It’s easy, when you don’t like something, to strip it down to its bare bones and say, well, it’s just a mixture of this and that, and all it is this crap character doing this with that crap character. Watch, let’s take Casa Blanca for instance, which I thought was a horribly boring and crap story.
Casa Blanca is all about a stuck-up bitch who can’t make up her mind and the emo , pathetic loser who can’t get off his ass and get over her already.
Is there more to their story? Well, of course. But there’s more to Edward and Bella then a creepy stalker guy and a snobby girl too. Does that mean you should like Twilight or I should like Casa Blanca.
Hell no – cuz personally, I refuse to like Casa Blanca.
High Fidelity was good though. Not up to the standards of Eternal Sunshine of the Spotless Mind, but very good nonetheless. The book was even better.

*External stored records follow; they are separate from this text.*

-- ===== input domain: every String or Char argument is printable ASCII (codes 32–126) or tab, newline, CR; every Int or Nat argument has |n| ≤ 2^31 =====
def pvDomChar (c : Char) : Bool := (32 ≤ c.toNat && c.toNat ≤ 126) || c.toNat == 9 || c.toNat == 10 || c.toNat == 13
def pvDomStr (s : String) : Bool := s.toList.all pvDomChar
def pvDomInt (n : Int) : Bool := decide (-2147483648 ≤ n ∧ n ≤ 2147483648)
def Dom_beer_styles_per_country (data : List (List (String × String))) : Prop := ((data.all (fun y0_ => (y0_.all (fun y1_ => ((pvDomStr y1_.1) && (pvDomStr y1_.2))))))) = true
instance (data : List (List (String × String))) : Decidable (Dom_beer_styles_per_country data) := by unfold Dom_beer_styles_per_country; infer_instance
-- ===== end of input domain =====

-- B fuses A's three dict-building passes into one pass keeping a set of distinct
-- non-'unclassified' styles per country (return value only; neither mutates its argument).


-- ===== PORT A =====
-- count1 loop body: group style names into a per-country list ('not in' creates [style], else appends).
def pvAStep (d : PySem.Dict String (List String)) (beer : List (String × String)) :
    PySem.Dict String (List String) :=
  if d.contains ((PySem.Dict.mk beer).getD "country" "") = false then
    d.insert ((PySem.Dict.mk beer).getD "country" "") [(PySem.Dict.mk beer).getD "style_name" ""]
  else
    d.insert ((PySem.Dict.mk beer).getD "country" "")
      (((d.get? ((PySem.Dict.mk beer).getD "country" "")).getD []) ++
        [(PySem.Dict.mk beer).getD "style_name" ""])

-- inner loop body of count2: the (special_items_set, special_list) pair.
def pvAPairStep (st : PySem.Set String × List String) (style : String) :
    PySem.Set String × List String :=
  if PySem.Set.contains st.1 style = false then (PySem.Set.add st.1 style, st.2 ++ [style])
  else st

-- inner dedup loop of count2 for one country's style list
def pvADedup (styles : List String) : List String :=
  (styles.foldl pvAPairStep (PySem.Set.ofList ["unclassified"], [])).2

def beer_styles_per_country (data : List (List (String × String))) : List (String × Int) :=
  let count1 : PySem.Dict String (List String) := data.foldl pvAStep PySem.Dict.empty
  let count2 : PySem.Dict String (List String) :=
    count1.items.foldl (fun d p => d.insert p.1 (pvADedup p.2)) PySem.Dict.empty
  let count3 : PySem.Dict String Int :=
    count2.items.foldl (fun d p => d.insert p.1 (p.2.length : Int)) PySem.Dict.empty
  (PySem.Dict.ofList (PySem.List.sorted count3.items (fun p => p.2) true)).items

-- ===== PORT B =====
-- one fused step: fetch (or create) the country's style set, add the style unless 'unclassified'
def pvBStep (d : PySem.Dict String (PySem.Set String)) (beer : List (String × String)) :
    PySem.Dict String (PySem.Set String) :=
  d.insert ((PySem.Dict.mk beer).getD "country" "")
    (if (PySem.Dict.mk beer).getD "style_name" "" ≠ "unclassified" then
      PySem.Set.add (d.getD ((PySem.Dict.mk beer).getD "country" "") PySem.Set.empty)
        ((PySem.Dict.mk beer).getD "style_name" "")
    else d.getD ((PySem.Dict.mk beer).getD "country" "") PySem.Set.empty)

Oh – and comparing Robert to Corey Feldman?! I mean… seriously, you need to check the ol’ eyes. I can’t find even one feature that they have similar.
@Herman The point was that I don’t think with my genitalia. That was a reaction to your seeming not to be able to enjoy a romance without thinking the leading man is effeminate and your, frankly, ridiculous attitude about what makes a man manly. It has been my experience that men who think this way are much more insecure about their manhood than they want to believe. You know – the types of boys who refused to go within 100 yards of Brokeback Mountain ( a very good film).
The Dark Knight is as close to perfection as I’ve seen, and believe me when I say calling me a movie buff would be putting it mildly. It has to do with a combination of factors – amazing acting, a deep, profound (and yes I’ve been using those words a lot in these responses, but they are simple and to the point for what I want to say) story line, killer action, incredible cinematography. I mean – action movies are like romance movies, they’re enjoyable but usually not…GREAT, epic, deserving of being on the top lists of anything. The Dark Knight is not only a comic book movie but an exploration of the very nature of good and evil. It ’s astounding. But arguing favorite films is pointless as there are no facts involved – only opinion. I didn’t like 2001 a Space Odyssey, though, Like Citizen Kane which I also disliked, I can certainly see its qualities. The rest of the movies you listed I must confess I haven’t gotten around to seeing, though they are all on my list. Rest assured, if any of them top the experience that was Dark Knight for me, then I will gladly rearrange my favorites list. I have to admit I haven’t ranked Dark Knight yet. I need to study it a bit more before I give it a place in my tops list.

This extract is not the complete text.